Porcentaje de reducción = [(Ʃ perímetros pretratamiento – Ʃ perímetro postratamiento) x 100] / Ʃ perímetros pretratamiento.

Porcentaje de reducción de volumen: [(509.5) - (495)] x 100/509.5 = 2.84%

La reducción fue mayor en la pantorrilla que en el muslo, y era muy llamativo el ablandamiento de zonas fibróticas. Se apreció una mejora en la movilidad de la pierna y la paciente refiere menor pesadez de las piernas al caminar y menor dificultad para subir escaleras.

Fig. 5: De izquierda a derecha, imagen del día 1 y día 5.

 

Discusión y conclusiones

En el caso descrito se consigue una disminución del volumen del miembro afectado del 2.84 % con 5 días de tratamiento mediante vendaje multicapa y ejercicio adaptado a las posibilidades de la paciente.

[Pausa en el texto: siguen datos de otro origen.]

-- pv_equiv track=rewrite | github.com/ecavan/FeynmanAPI | feynman_engine/amplitudes/hadronic.py | _detect_partonic_theory
-- ===== SOURCE A (Python) =====
-- def _detect_partonic_theory(final_state: str) -> str:
--     """Pick a sensible default theory for the partonic |M̄|² lookup.
--
--     Pure-EW final states → ``EW``; anything mixing strong/EM partons
--     with leptons or photons → ``QCDQED``; otherwise ``QCD``.
--     """
--     leptons = {"e+", "e-", "mu+", "mu-", "tau+", "tau-", "nu", "nu~"}
--     bosons_ew = {"W+", "W-", "Z", "H"}
--     tokens = [t for t in final_state.split() if t]
--
--     has_lepton = any(t in leptons for t in tokens)
--     has_ew_boson = any(t in bosons_ew for t in tokens)
--     has_photon = any(t == "gamma" for t in tokens)
--     has_quark = any(t.replace("~", "") in {"u", "d", "s", "c", "b", "t"}
--                     for t in tokens)
--     has_gluon = any(t == "g" for t in tokens)
--
--     if has_ew_boson:
--         return "EW"
--     if has_lepton:
--         return "EW" if not (has_quark or has_gluon) else "QCDQED"
--     if has_photon and has_quark:
--         return "QCDQED"
--     return "QCD"
-- ===== SOURCE B (Python) =====
-- def _detect_partonic_theory(final_state: str) -> str:
--     """Single-pass classifier: tag each token once, then apply the priority rules."""
--     seen = set()
--     for t in final_state.split():
--         if not t:
--             continue
--         if t in {"W+", "W-", "Z", "H"}:
--             seen.add("ewboson")
--         elif t in {"e+", "e-", "mu+", "mu-", "tau+", "tau-", "nu", "nu~"}:
--             seen.add("lepton")
--         elif t == "gamma":
--             seen.add("photon")
--         elif t == "g":
--             seen.add("gluon")
--         elif t.replace("~", "") in {"u", "d", "s", "c", "b", "t"}:
--             seen.add("quark")
--     if "ewboson" in seen:
--         return "EW"
--     if "lepton" in seen:
--         return "QCDQED" if ("quark" in seen or "gluon" in seen) else "EW"
--     if "photon" in seen and "quark" in seen:
--         return "QCDQED"
--     return "QCD"
-- ===== Notes on version B (the rewrite author's own statement) =====
-- stated objective: alternative
-- what changed: Replaces the five independent any() scans over the token list with a single pass that classifies each token into at most one category collected into a set, then applies the same priority decision; correctness relies on the category token-sets being pairwise disjoint.
import Mathlib
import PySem

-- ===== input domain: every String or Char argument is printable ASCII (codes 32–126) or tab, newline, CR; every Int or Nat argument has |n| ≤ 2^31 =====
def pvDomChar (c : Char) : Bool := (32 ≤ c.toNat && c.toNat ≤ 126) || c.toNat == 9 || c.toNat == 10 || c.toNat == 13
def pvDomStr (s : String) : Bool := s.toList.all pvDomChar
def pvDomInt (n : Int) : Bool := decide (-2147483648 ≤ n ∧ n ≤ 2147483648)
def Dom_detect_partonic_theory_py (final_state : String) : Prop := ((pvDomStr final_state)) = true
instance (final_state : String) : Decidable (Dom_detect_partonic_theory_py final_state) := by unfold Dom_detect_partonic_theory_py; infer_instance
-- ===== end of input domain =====

-- B replaces five independent any() scans with one classifying pass into a 'seen' set; same decision rules (objective: alternative).

-- ===== PORT A =====
def pvLeptons : PySem.Set String := PySem.Set.ofList ["e+", "e-", "mu+", "mu-", "tau+", "tau-", "nu", "nu~"]
def pvBosonsEW : PySem.Set String := PySem.Set.ofList ["W+", "W-", "Z", "H"]
def pvQuarks : PySem.Set String := PySem.Set.ofList ["u", "d", "s", "c", "b", "t"]

def detect_partonic_theory_py (final_state : String) : String :=
  let tokens := (PySem.Str.split₀ final_state).filter (fun t => t ≠ "")
  let has_lepton := tokens.any (fun t => PySem.Set.contains pvLeptons t)
  let has_ew_boson := tokens.any (fun t => PySem.Set.contains pvBosonsEW t)
  let has_photon := tokens.any (fun t => t == "gamma")
  let has_quark := tokens.any (fun t => PySem.Set.contains pvQuarks (PySem.Str.replace t "~" ""))
  let has_gluon := tokens.any (fun t => t == "g")
  if has_ew_boson then "EW"
  else if has_lepton then (if !(has_quark || has_gluon) then "EW" else "QCDQED")
  else if has_photon && has_quark then "QCDQED"
  else "QCD"

-- ===== PORT B =====
-- one classifying step of B's loop (the elif chain)
def pvClassifyStep (seen : PySem.Set String) (t : String) : PySem.Set String :=
  if t = "" then seen
  else if PySem.Set.contains pvBosonsEW t then PySem.Set.add seen "ewboson"
  else if PySem.Set.contains pvLeptons t then PySem.Set.add seen "lepton"
  else if t = "gamma" then PySem.Set.add seen "photon"
  else if t = "g" then PySem.Set.add seen "gluon"
  else if PySem.Set.contains pvQuarks (PySem.Str.replace t "~" "") then PySem.Set.add seen "quark"
  else seen

def detect_partonic_theory_py_alt (final_state : String) : String :=
  let seen := (PySem.Str.split₀ final_state).foldl pvClassifyStep PySem.Set.empty
  if PySem.Set.contains seen "ewboson" then "EW"
  else if PySem.Set.contains seen "lepton" then
    (if PySem.Set.contains seen "quark" || PySem.Set.contains seen "gluon" then "QCDQED" else "EW")
  else if PySem.Set.contains seen "photon" && PySem.Set.contains seen "quark" then "QCDQED"
  else "QCD"

-- ===== PRECONDITION & SPEC =====
def Spec_detect_partonic_theory_py (final_state : String) (out : String) : Prop := out = detect_partonic_theory_py_alt final_state
instance (final_state : String) (out : String) : Decidable (Spec_detect_partonic_theory_py final_state out) := by unfold Spec_detect_partonic_theory_py; infer_instance

-- ===== CLAIM (what is proved, stated in full; the proofs are below) =====
def Claim_equal_detect_partonic_theory_py : Prop := ∀ (final_state : String), Dom_detect_partonic_theory_py final_state → Spec_detect_partonic_theory_py final_state (detect_partonic_theory_py final_state)

-- ===== LEMMAS AND PROOFS =====

-- the category B's elif chain assigns to a token
def pvTagOf (t : String) : Option String :=
  if t = "" then none
  else if PySem.Set.contains pvBosonsEW t then some "ewboson"
  else if PySem.Set.contains pvLeptons t then some "lepton"
  else if t = "gamma" then some "photon"
  else if t = "g" then some "gluon"
  else if PySem.Set.contains pvQuarks (PySem.Str.replace t "~" "") then some "quark"
  else none

theorem pvClassifyStep_eq (seen : PySem.Set String) (t : String) :
    pvClassifyStep seen t = match pvTagOf t with
      | some tag => PySem.Set.add seen tag
      | none => seen := by
  unfold pvClassifyStep pvTagOf
  split_ifs <;> rfl

theorem contains_add (s : PySem.Set String) (x y : String) :
    PySem.Set.contains (PySem.Set.add s x) y = (PySem.Set.contains s y || x == y) := by
  by_cases h1 : y ∈ s <;> by_cases h2 : x = y
  · simp [PySem.Set.contains, h1, h2]
  · simp [PySem.Set.contains, PySem.Set.mem_add, h1]
  · subst h2; simp [PySem.Set.contains, PySem.Set.mem_add, h1]
  · simp [PySem.Set.contains, PySem.Set.mem_add, h1, Ne.symm h2, h2]

theorem foldl_contains (ts : List String) (s : PySem.Set String) (tag : String) :
    PySem.Set.contains (ts.foldl pvClassifyStep s) tag
      = (PySem.Set.contains s tag || ts.any (fun t => pvTagOf t == some tag)) := by
  induction ts generalizing s with
  | nil => simp
  | cons t ts ih =>
    rw [List.foldl_cons, List.any_cons, ih, pvClassifyStep_eq]
    cases h : pvTagOf t with
    | none => simp [Bool.or_assoc]
    | some tg =>
      have hbe : (decide (tag = tg)) = (tg == tag) := by
        by_cases h' : tag = tg
        · subst h'; simp
        · have h'' := Ne.symm h'; simp [h', h'']
      simp [contains_add, Bool.or_assoc, hbe]

theorem bosons_eq : pvBosonsEW = ["W+", "W-", "Z", "H"] := by decide
theorem leptons_eq : pvLeptons = ["e+", "e-", "mu+", "mu-", "tau+", "tau-", "nu", "nu~"] := by decide
theorem quarks_eq : pvQuarks = ["u", "d", "s", "c", "b", "t"] := by decide

theorem tag_ewboson (t : String) :
    (pvTagOf t == some "ewboson") = PySem.Set.contains pvBosonsEW t := by
  unfold pvTagOf
  split_ifs with h1 <;> simp_all [PySem.Set.contains, bosons_eq] <;> intro h <;> subst h <;> simp_all

theorem tag_lepton (t : String) :
    (pvTagOf t == some "lepton") = PySem.Set.contains pvLeptons t := by
  unfold pvTagOf
  split_ifs with h1 h2 <;> simp_all [PySem.Set.contains, bosons_eq, leptons_eq] <;>
    first
      | (intro h; subst h; simp_all)
      | (rcases h2 with h | h | h | h <;> subst h <;> decide)

theorem tag_photon (t : String) :
    (pvTagOf t == some "photon") = (t == "gamma") := by
  unfold pvTagOf
  split_ifs with h1 h2 h3 <;> simp_all [PySem.Set.contains, bosons_eq, leptons_eq] <;>
    first
      | (rcases h2 with h | h | h | h <;> subst h <;> decide)
      | (rcases h3 with h | h | h | h | h | h | h | h <;> subst h <;> decide)

theorem tag_gluon (t : String) :
    (pvTagOf t == some "gluon") = (t == "g") := by
  unfold pvTagOf
  split_ifs with h1 h2 h3 h4 <;> simp_all [PySem.Set.contains, bosons_eq, leptons_eq] <;>
    first
      | (rcases h2 with h | h | h | h <;> subst h <;> decide)
      | (rcases h3 with h | h | h | h | h | h | h | h <;> subst h <;> decide)

theorem tag_quark (t : String) :
    (pvTagOf t == some "quark") = PySem.Set.contains pvQuarks (PySem.Str.replace t "~" "") := by
  unfold pvTagOf
  split_ifs with h1 h2 h3 h4 h5 <;>
    simp_all [PySem.Set.contains, bosons_eq, leptons_eq, quarks_eq]
  · subst h1; decide
  · rcases h2 with h | h | h | h <;> subst h <;> decide
  · rcases h3 with h | h | h | h | h | h | h | h <;> subst h <;> decide
  · subst h4; decide
  · subst h5; decide

theorem guard_ewboson (t : String) :
    (decide (t ≠ "") && PySem.Set.contains pvBosonsEW t) = (pvTagOf t == some "ewboson") := by
  by_cases h : t = ""
  · subst h; decide
  · simp [h, tag_ewboson]

theorem guard_lepton (t : String) :
    (decide (t ≠ "") && PySem.Set.contains pvLeptons t) = (pvTagOf t == some "lepton") := by
  by_cases h : t = ""
  · subst h; decide
  · simp [h, tag_lepton]

theorem guard_photon (t : String) :
    (decide (t ≠ "") && (t == "gamma")) = (pvTagOf t == some "photon") := by
  by_cases h : t = ""
  · subst h; decide
  · simp [h, tag_photon]

theorem guard_gluon (t : String) :
    (decide (t ≠ "") && (t == "g")) = (pvTagOf t == some "gluon") := by
  by_cases h : t = ""
  · subst h; decide
  · simp [h, tag_gluon]

theorem guard_quark (t : String) :
    (decide (t ≠ "") && PySem.Set.contains pvQuarks (PySem.Str.replace t "~" "")) = (pvTagOf t == some "quark") := by
  by_cases h : t = ""
  · subst h; decide
  · simp [h, tag_quark]

-- ===== VERDICT (by name: the statement is the Claim_ definition above) =====
theorem detect_partonic_theory_py_spec : Claim_equal_detect_partonic_theory_py := by
  intro fs _
  unfold Spec_detect_partonic_theory_py detect_partonic_theory_py detect_partonic_theory_py_alt
  simp only [List.any_filter, foldl_contains, guard_ewboson, guard_lepton, guard_photon,
    guard_gluon, guard_quark]
  have hempty : ∀ tag : String, PySem.Set.contains PySem.Set.empty tag = false := by
    intro tag; rfl
  simp only [hempty, Bool.false_or]
  split_ifs <;> simp_all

Estos resultados están en consonancia con las conclusiones de algunas revisiones sistemáticas (2), que concluyen que la compresión terapéutica mediante vendajes multicapa de baja elasticidad es el componente más efectivo de la TFDC. En el caso de esta paciente, y dado el volumen de su pierna, sería necesario continuar el tratamiento un mínimo de dos semanas más, y además se podría complementar con DLM. Al término de este tratamiento, para afianzar la reducción de volumen conseguida, la paciente tendría que llevar durante el día una nueva media compresiva confeccionada con tejido plano y que debería renovar cada seis meses. En este caso el autovendaje nocturno no sería posible debido a la limitación de la movilidad que sufre la paciente.
 

Conflicto de intereses

    La autora declara que no hay conflicto de intereses.